#### What is being asked:
Retype, word for word, every line of the records below starting at the one that contains "intro h0; rw" and ending at the one that contains "theorem pvMult_pos (p"; include both of those lines and nothing more.

#### Study material:
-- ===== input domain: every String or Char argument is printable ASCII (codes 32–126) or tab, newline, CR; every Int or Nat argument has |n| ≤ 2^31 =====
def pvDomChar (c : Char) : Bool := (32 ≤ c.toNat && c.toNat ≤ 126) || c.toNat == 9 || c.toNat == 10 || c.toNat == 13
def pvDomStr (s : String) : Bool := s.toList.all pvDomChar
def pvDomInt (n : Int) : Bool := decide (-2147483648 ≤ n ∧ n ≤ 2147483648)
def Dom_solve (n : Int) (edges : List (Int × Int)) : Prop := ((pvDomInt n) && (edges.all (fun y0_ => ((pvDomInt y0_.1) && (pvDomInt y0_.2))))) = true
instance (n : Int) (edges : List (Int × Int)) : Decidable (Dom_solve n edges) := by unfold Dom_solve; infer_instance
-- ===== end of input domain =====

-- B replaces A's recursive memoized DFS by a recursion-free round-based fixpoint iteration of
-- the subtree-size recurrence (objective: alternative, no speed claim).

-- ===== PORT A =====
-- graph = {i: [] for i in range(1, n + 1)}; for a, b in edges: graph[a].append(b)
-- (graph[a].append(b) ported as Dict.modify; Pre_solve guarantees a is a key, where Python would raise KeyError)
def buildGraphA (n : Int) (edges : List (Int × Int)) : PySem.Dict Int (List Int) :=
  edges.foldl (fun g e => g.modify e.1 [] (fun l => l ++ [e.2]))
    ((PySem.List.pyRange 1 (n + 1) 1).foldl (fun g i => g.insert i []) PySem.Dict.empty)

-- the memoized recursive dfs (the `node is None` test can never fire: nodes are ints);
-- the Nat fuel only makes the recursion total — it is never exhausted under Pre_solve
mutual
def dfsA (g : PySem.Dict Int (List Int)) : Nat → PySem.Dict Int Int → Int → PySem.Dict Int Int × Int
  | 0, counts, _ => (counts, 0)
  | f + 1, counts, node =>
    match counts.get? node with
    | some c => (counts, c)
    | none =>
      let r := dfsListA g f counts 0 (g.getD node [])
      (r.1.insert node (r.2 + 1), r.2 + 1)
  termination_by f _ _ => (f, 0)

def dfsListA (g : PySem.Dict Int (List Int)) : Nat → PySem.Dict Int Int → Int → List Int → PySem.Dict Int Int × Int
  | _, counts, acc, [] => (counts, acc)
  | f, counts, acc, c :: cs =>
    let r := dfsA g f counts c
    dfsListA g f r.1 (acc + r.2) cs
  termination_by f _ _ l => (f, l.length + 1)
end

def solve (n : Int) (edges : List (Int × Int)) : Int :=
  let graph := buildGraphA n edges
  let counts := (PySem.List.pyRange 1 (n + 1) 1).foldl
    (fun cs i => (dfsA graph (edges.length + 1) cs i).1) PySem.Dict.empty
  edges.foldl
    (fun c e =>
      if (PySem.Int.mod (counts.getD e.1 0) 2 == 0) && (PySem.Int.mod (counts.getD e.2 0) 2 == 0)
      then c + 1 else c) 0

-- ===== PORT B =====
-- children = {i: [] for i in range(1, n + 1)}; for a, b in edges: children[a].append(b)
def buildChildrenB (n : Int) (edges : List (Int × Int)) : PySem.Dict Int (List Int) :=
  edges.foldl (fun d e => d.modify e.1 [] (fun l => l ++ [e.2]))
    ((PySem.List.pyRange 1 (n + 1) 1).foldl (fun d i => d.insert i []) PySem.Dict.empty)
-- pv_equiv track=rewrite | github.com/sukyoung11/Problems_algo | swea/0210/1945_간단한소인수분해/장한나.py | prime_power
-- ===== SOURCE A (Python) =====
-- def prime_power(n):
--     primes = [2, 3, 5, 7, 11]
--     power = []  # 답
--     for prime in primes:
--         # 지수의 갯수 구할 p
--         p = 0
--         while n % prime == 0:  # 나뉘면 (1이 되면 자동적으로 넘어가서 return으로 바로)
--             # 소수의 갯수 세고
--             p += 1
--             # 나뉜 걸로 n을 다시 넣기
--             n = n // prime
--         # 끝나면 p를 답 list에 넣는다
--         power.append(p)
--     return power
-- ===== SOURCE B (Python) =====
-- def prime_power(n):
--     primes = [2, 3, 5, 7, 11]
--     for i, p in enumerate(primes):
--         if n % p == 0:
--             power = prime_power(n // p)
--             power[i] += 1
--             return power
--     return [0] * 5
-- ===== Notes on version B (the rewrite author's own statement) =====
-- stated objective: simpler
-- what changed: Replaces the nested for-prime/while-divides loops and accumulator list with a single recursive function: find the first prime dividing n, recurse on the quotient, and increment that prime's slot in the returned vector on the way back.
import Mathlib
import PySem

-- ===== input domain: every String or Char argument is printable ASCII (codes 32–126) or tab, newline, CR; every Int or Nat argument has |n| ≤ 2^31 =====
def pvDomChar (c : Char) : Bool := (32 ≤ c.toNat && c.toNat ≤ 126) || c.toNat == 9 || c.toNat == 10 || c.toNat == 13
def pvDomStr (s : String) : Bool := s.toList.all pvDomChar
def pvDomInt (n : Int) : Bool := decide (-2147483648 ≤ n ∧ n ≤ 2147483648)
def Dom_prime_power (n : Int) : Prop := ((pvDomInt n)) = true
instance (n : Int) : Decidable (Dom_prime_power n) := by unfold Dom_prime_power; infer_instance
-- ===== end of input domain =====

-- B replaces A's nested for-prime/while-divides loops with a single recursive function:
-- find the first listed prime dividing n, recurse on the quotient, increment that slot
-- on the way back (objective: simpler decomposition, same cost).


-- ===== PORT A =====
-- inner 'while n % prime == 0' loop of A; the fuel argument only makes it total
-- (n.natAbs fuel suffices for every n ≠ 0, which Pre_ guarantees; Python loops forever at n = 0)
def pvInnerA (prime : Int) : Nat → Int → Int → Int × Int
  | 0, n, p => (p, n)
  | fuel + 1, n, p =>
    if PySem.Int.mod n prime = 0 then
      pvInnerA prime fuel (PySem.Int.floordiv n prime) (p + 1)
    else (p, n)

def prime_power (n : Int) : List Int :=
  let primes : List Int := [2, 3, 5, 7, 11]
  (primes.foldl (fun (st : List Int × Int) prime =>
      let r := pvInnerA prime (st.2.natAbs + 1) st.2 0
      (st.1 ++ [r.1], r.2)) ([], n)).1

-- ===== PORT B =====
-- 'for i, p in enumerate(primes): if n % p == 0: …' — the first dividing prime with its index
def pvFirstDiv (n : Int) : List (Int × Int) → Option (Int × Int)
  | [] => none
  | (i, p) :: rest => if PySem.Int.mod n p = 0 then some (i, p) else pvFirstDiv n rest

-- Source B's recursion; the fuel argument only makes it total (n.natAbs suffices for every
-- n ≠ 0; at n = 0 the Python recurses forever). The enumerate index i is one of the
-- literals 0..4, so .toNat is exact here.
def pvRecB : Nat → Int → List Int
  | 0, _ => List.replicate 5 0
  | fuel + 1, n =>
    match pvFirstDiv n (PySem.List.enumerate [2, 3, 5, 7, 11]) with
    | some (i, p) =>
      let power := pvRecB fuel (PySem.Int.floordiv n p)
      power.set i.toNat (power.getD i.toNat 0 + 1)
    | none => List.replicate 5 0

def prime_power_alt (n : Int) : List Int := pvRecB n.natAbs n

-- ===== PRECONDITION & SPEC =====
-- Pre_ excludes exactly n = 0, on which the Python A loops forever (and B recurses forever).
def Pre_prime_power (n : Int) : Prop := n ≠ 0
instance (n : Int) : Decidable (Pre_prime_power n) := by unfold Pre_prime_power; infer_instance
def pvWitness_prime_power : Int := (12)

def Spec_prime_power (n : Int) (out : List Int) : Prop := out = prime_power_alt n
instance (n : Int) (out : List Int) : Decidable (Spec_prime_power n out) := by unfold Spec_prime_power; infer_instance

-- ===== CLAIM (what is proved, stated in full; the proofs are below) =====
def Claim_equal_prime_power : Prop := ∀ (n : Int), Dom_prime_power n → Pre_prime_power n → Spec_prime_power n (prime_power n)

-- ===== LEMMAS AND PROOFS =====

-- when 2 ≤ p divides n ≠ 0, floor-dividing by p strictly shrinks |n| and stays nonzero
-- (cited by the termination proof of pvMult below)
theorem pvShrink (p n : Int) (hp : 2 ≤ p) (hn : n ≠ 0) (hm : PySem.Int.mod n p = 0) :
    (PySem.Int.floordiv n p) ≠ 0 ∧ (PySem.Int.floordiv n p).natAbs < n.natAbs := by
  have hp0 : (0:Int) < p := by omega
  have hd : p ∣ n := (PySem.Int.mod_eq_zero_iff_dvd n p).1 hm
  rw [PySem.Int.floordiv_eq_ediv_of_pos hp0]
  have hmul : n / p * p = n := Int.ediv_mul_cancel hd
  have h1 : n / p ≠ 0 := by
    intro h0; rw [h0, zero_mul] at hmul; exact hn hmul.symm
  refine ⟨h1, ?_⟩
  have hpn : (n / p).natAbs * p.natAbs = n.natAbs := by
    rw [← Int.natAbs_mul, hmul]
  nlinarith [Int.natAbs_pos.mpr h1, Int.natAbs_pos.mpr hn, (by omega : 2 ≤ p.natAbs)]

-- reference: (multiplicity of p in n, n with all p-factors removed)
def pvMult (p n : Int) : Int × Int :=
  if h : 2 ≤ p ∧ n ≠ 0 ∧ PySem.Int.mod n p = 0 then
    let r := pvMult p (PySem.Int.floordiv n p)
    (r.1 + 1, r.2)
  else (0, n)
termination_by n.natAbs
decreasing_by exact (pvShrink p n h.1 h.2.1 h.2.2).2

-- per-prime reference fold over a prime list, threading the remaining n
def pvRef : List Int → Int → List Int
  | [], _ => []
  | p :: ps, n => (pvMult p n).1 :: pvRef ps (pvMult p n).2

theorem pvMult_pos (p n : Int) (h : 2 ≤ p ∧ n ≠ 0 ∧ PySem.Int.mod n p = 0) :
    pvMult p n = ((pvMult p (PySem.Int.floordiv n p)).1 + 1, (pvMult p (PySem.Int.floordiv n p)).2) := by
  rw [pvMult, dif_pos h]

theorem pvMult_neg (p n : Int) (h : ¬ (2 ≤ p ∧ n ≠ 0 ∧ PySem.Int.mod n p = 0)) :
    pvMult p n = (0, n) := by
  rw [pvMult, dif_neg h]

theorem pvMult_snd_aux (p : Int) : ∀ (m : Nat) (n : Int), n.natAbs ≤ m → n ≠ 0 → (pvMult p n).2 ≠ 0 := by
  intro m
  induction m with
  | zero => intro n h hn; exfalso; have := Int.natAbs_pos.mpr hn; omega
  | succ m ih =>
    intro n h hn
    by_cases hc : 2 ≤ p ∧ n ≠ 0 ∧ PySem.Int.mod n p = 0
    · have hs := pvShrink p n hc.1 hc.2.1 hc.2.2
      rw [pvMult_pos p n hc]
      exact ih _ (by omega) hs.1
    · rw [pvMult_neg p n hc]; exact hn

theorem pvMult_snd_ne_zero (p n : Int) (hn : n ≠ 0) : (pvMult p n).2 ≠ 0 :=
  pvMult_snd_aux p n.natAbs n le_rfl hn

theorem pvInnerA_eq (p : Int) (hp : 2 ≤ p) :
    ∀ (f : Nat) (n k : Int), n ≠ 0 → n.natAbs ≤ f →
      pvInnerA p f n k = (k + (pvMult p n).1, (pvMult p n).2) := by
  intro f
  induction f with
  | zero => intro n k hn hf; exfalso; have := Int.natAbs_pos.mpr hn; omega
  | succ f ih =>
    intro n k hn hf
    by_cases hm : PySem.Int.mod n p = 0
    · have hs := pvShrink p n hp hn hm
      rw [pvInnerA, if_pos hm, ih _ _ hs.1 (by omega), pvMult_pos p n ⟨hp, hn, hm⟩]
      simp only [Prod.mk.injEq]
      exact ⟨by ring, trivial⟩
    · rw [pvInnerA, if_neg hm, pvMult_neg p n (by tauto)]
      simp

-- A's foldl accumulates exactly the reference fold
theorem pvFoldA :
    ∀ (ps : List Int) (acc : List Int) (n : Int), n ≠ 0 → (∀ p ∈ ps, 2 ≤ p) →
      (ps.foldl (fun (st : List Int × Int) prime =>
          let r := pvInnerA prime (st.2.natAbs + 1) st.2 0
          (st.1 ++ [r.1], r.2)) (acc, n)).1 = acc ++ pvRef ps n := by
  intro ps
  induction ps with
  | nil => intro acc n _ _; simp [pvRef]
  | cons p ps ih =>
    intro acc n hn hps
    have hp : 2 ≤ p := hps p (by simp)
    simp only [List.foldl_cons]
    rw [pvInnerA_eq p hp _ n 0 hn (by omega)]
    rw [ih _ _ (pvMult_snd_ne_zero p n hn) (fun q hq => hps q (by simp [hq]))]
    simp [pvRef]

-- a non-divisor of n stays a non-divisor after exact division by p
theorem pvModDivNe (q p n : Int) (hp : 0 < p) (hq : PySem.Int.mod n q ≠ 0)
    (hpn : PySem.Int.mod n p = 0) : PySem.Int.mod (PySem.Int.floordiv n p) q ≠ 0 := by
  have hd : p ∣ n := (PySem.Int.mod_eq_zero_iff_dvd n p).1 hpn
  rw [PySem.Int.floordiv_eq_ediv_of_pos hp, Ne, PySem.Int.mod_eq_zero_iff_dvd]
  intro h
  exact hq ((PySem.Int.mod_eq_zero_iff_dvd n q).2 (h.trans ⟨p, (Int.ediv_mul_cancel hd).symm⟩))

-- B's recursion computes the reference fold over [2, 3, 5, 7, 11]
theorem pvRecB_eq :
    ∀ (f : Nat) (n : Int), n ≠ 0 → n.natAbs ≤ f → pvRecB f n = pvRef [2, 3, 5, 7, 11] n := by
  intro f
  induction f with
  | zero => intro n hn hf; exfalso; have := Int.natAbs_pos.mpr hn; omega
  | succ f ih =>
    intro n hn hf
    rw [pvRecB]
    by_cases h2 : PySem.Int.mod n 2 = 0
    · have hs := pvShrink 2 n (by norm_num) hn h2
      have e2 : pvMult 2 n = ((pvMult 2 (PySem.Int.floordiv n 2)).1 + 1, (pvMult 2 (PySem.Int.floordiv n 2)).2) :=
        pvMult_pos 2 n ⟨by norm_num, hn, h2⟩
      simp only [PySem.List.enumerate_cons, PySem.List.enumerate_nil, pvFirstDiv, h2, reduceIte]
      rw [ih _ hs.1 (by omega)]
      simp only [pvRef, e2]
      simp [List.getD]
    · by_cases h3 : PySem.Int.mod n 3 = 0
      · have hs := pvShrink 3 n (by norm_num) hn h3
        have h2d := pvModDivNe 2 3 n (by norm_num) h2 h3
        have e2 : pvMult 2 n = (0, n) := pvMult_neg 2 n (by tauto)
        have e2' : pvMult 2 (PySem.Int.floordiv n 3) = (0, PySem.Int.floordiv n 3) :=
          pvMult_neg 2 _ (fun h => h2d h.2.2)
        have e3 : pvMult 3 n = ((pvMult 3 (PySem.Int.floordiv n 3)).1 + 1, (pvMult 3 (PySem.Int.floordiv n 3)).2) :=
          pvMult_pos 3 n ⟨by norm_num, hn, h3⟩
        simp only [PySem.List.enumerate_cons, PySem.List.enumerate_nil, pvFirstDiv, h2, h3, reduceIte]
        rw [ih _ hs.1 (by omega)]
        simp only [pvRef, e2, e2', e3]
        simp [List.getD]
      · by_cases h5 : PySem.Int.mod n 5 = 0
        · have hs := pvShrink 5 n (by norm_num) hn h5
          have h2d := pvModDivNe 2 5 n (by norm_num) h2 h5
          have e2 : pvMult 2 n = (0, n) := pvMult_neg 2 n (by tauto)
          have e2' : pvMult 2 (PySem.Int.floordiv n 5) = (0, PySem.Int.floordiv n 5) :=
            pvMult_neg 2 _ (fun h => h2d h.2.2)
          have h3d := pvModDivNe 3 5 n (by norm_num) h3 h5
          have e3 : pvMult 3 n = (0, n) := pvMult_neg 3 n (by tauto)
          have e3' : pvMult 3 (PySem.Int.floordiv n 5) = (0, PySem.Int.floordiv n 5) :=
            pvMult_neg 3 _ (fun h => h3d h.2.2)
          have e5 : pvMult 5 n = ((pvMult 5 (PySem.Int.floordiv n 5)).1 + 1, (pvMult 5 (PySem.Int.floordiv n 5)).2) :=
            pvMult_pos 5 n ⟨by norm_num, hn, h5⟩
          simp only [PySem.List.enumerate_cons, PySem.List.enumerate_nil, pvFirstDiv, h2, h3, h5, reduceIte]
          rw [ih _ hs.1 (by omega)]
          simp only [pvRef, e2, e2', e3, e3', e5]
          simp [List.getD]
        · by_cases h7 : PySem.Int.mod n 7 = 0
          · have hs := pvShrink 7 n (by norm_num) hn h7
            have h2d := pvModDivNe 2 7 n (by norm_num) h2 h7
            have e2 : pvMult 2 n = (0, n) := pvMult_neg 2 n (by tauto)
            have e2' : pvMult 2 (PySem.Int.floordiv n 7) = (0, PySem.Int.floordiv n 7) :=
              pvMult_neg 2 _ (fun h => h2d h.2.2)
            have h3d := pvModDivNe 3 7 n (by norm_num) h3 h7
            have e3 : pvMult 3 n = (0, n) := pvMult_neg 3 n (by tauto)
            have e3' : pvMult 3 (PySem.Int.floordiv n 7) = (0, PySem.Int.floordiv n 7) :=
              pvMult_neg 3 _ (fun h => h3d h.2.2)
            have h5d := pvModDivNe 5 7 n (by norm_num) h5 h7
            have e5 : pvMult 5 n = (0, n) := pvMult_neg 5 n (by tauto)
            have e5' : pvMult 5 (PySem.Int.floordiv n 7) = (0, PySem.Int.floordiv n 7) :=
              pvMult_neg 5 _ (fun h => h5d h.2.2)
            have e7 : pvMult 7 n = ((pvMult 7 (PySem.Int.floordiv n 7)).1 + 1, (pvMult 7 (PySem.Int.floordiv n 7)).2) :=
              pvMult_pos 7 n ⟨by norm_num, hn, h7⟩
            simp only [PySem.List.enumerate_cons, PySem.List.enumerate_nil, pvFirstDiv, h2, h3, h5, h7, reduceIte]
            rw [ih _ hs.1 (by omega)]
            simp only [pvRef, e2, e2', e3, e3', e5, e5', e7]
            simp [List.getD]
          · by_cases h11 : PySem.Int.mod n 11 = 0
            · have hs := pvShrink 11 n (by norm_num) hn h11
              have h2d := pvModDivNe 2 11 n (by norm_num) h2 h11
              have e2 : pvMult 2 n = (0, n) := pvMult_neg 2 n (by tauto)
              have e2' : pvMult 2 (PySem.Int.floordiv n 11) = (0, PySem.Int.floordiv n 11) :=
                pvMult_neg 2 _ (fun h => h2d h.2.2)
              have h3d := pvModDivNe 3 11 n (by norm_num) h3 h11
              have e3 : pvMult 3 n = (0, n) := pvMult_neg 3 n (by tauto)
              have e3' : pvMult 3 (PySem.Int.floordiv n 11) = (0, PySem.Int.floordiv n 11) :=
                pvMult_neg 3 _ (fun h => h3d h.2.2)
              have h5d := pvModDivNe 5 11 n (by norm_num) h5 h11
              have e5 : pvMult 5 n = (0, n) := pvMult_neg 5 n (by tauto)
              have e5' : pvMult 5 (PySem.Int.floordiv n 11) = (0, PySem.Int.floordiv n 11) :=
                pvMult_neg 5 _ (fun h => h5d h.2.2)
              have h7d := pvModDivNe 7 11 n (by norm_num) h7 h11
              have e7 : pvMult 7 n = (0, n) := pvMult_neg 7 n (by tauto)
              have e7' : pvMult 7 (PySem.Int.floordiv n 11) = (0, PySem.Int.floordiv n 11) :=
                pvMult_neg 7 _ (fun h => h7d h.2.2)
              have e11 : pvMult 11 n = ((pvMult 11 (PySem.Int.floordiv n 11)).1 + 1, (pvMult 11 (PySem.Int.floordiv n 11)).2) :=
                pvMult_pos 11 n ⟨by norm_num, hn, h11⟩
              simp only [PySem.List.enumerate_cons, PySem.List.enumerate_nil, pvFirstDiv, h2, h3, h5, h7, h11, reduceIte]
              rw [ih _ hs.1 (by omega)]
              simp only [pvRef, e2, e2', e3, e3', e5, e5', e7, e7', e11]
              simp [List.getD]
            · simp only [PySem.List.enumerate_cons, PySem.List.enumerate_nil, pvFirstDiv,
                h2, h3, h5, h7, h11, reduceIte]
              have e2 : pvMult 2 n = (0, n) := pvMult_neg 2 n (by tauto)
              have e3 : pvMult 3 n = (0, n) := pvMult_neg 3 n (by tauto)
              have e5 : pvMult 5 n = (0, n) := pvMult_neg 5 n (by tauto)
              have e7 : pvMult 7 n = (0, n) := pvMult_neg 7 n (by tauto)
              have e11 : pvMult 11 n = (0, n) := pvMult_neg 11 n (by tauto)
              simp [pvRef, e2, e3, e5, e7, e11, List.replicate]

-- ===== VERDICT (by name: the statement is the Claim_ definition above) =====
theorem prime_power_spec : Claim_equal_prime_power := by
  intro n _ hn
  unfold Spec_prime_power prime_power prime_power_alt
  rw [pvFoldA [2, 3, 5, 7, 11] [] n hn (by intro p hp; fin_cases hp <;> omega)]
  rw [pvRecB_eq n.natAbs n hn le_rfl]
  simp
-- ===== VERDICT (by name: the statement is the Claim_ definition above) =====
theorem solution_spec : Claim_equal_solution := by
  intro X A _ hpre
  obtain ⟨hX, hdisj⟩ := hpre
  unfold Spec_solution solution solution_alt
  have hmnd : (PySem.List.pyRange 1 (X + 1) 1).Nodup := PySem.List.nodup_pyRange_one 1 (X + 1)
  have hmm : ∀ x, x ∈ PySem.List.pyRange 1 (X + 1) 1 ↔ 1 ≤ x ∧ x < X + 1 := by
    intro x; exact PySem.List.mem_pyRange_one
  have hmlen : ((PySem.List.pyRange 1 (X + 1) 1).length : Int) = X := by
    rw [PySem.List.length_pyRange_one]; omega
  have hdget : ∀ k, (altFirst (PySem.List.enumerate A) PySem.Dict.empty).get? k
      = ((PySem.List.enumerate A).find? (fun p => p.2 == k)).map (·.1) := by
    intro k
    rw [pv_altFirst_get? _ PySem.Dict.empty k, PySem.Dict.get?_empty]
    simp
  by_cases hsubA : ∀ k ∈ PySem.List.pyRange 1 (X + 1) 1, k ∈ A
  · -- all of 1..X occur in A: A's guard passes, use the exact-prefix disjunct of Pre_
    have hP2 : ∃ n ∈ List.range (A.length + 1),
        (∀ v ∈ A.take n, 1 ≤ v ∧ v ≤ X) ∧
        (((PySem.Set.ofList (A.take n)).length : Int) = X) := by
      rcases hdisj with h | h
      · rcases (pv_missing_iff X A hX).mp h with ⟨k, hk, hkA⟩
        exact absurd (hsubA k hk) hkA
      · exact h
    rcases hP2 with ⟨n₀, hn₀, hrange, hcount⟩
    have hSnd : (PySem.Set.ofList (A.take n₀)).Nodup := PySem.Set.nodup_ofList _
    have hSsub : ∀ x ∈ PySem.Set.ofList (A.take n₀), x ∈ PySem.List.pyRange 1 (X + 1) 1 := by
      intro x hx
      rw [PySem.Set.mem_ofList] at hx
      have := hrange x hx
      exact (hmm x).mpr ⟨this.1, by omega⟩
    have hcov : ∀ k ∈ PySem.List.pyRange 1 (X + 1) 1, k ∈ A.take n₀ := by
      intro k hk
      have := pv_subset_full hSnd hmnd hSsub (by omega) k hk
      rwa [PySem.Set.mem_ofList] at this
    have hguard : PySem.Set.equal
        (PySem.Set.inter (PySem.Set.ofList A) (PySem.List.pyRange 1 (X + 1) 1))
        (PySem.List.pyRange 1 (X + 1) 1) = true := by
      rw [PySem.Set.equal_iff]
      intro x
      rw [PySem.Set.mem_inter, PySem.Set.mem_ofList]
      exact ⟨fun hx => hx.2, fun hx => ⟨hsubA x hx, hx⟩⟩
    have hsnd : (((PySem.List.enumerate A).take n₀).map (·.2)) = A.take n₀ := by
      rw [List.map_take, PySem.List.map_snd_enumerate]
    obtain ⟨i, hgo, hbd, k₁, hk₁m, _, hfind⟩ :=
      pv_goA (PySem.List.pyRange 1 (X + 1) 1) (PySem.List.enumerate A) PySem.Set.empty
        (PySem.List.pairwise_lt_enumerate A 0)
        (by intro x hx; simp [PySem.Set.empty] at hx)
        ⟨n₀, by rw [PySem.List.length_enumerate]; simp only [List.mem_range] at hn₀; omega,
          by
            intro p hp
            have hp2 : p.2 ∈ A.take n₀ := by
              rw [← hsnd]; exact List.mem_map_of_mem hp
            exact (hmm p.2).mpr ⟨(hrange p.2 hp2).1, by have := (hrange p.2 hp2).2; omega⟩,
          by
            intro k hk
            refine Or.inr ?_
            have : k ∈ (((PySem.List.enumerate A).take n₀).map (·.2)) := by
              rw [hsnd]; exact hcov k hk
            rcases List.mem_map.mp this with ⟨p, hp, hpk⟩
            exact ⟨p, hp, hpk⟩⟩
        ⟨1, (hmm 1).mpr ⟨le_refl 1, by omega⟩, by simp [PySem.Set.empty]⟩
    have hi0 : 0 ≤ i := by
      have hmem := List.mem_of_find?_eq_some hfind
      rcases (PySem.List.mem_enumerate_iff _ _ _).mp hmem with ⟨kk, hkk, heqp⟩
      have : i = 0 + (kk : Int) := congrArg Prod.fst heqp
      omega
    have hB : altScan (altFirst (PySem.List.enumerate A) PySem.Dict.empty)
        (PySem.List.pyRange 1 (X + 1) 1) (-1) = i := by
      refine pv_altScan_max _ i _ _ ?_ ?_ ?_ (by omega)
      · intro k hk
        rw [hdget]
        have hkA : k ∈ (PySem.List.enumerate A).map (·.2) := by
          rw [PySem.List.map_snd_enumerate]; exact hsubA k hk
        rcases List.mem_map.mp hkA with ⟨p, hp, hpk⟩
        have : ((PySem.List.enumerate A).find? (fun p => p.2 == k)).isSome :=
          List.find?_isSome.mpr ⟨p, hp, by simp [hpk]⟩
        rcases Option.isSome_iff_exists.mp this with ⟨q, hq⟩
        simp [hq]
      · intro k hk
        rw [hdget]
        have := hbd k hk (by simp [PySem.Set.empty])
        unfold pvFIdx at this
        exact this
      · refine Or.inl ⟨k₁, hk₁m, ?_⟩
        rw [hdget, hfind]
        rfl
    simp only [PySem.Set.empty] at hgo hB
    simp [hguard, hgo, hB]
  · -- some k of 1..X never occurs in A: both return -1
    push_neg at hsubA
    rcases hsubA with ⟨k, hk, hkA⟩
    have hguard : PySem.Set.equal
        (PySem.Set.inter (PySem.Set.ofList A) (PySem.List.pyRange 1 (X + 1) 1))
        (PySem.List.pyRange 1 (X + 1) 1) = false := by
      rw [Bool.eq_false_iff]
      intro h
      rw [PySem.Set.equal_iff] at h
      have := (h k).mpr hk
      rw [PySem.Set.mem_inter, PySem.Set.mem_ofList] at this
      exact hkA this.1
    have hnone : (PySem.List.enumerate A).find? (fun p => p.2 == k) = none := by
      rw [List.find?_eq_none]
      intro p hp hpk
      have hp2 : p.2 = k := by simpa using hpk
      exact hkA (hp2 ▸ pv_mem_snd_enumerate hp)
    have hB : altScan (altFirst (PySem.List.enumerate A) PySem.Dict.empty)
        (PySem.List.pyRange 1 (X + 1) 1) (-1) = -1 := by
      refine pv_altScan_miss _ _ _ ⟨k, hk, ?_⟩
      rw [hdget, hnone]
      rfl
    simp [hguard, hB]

#### Exercise solution:
    intro h0; rw [h0, zero_mul] at hmul; exact hn hmul.symm
  refine ⟨h1, ?_⟩
  have hpn : (n / p).natAbs * p.natAbs = n.natAbs := by
    rw [← Int.natAbs_mul, hmul]
  nlinarith [Int.natAbs_pos.mpr h1, Int.natAbs_pos.mpr hn, (by omega : 2 ≤ p.natAbs)]

-- reference: (multiplicity of p in n, n with all p-factors removed)
def pvMult (p n : Int) : Int × Int :=
  if h : 2 ≤ p ∧ n ≠ 0 ∧ PySem.Int.mod n p = 0 then
    let r := pvMult p (PySem.Int.floordiv n p)
    (r.1 + 1, r.2)
  else (0, n)
termination_by n.natAbs
decreasing_by exact (pvShrink p n h.1 h.2.1 h.2.2).2

-- per-prime reference fold over a prime list, threading the remaining n
def pvRef : List Int → Int → List Int
  | [], _ => []
  | p :: ps, n => (pvMult p n).1 :: pvRef ps (pvMult p n).2

theorem pvMult_pos (p n : Int) (h : 2 ≤ p ∧ n ≠ 0 ∧ PySem.Int.mod n p = 0) :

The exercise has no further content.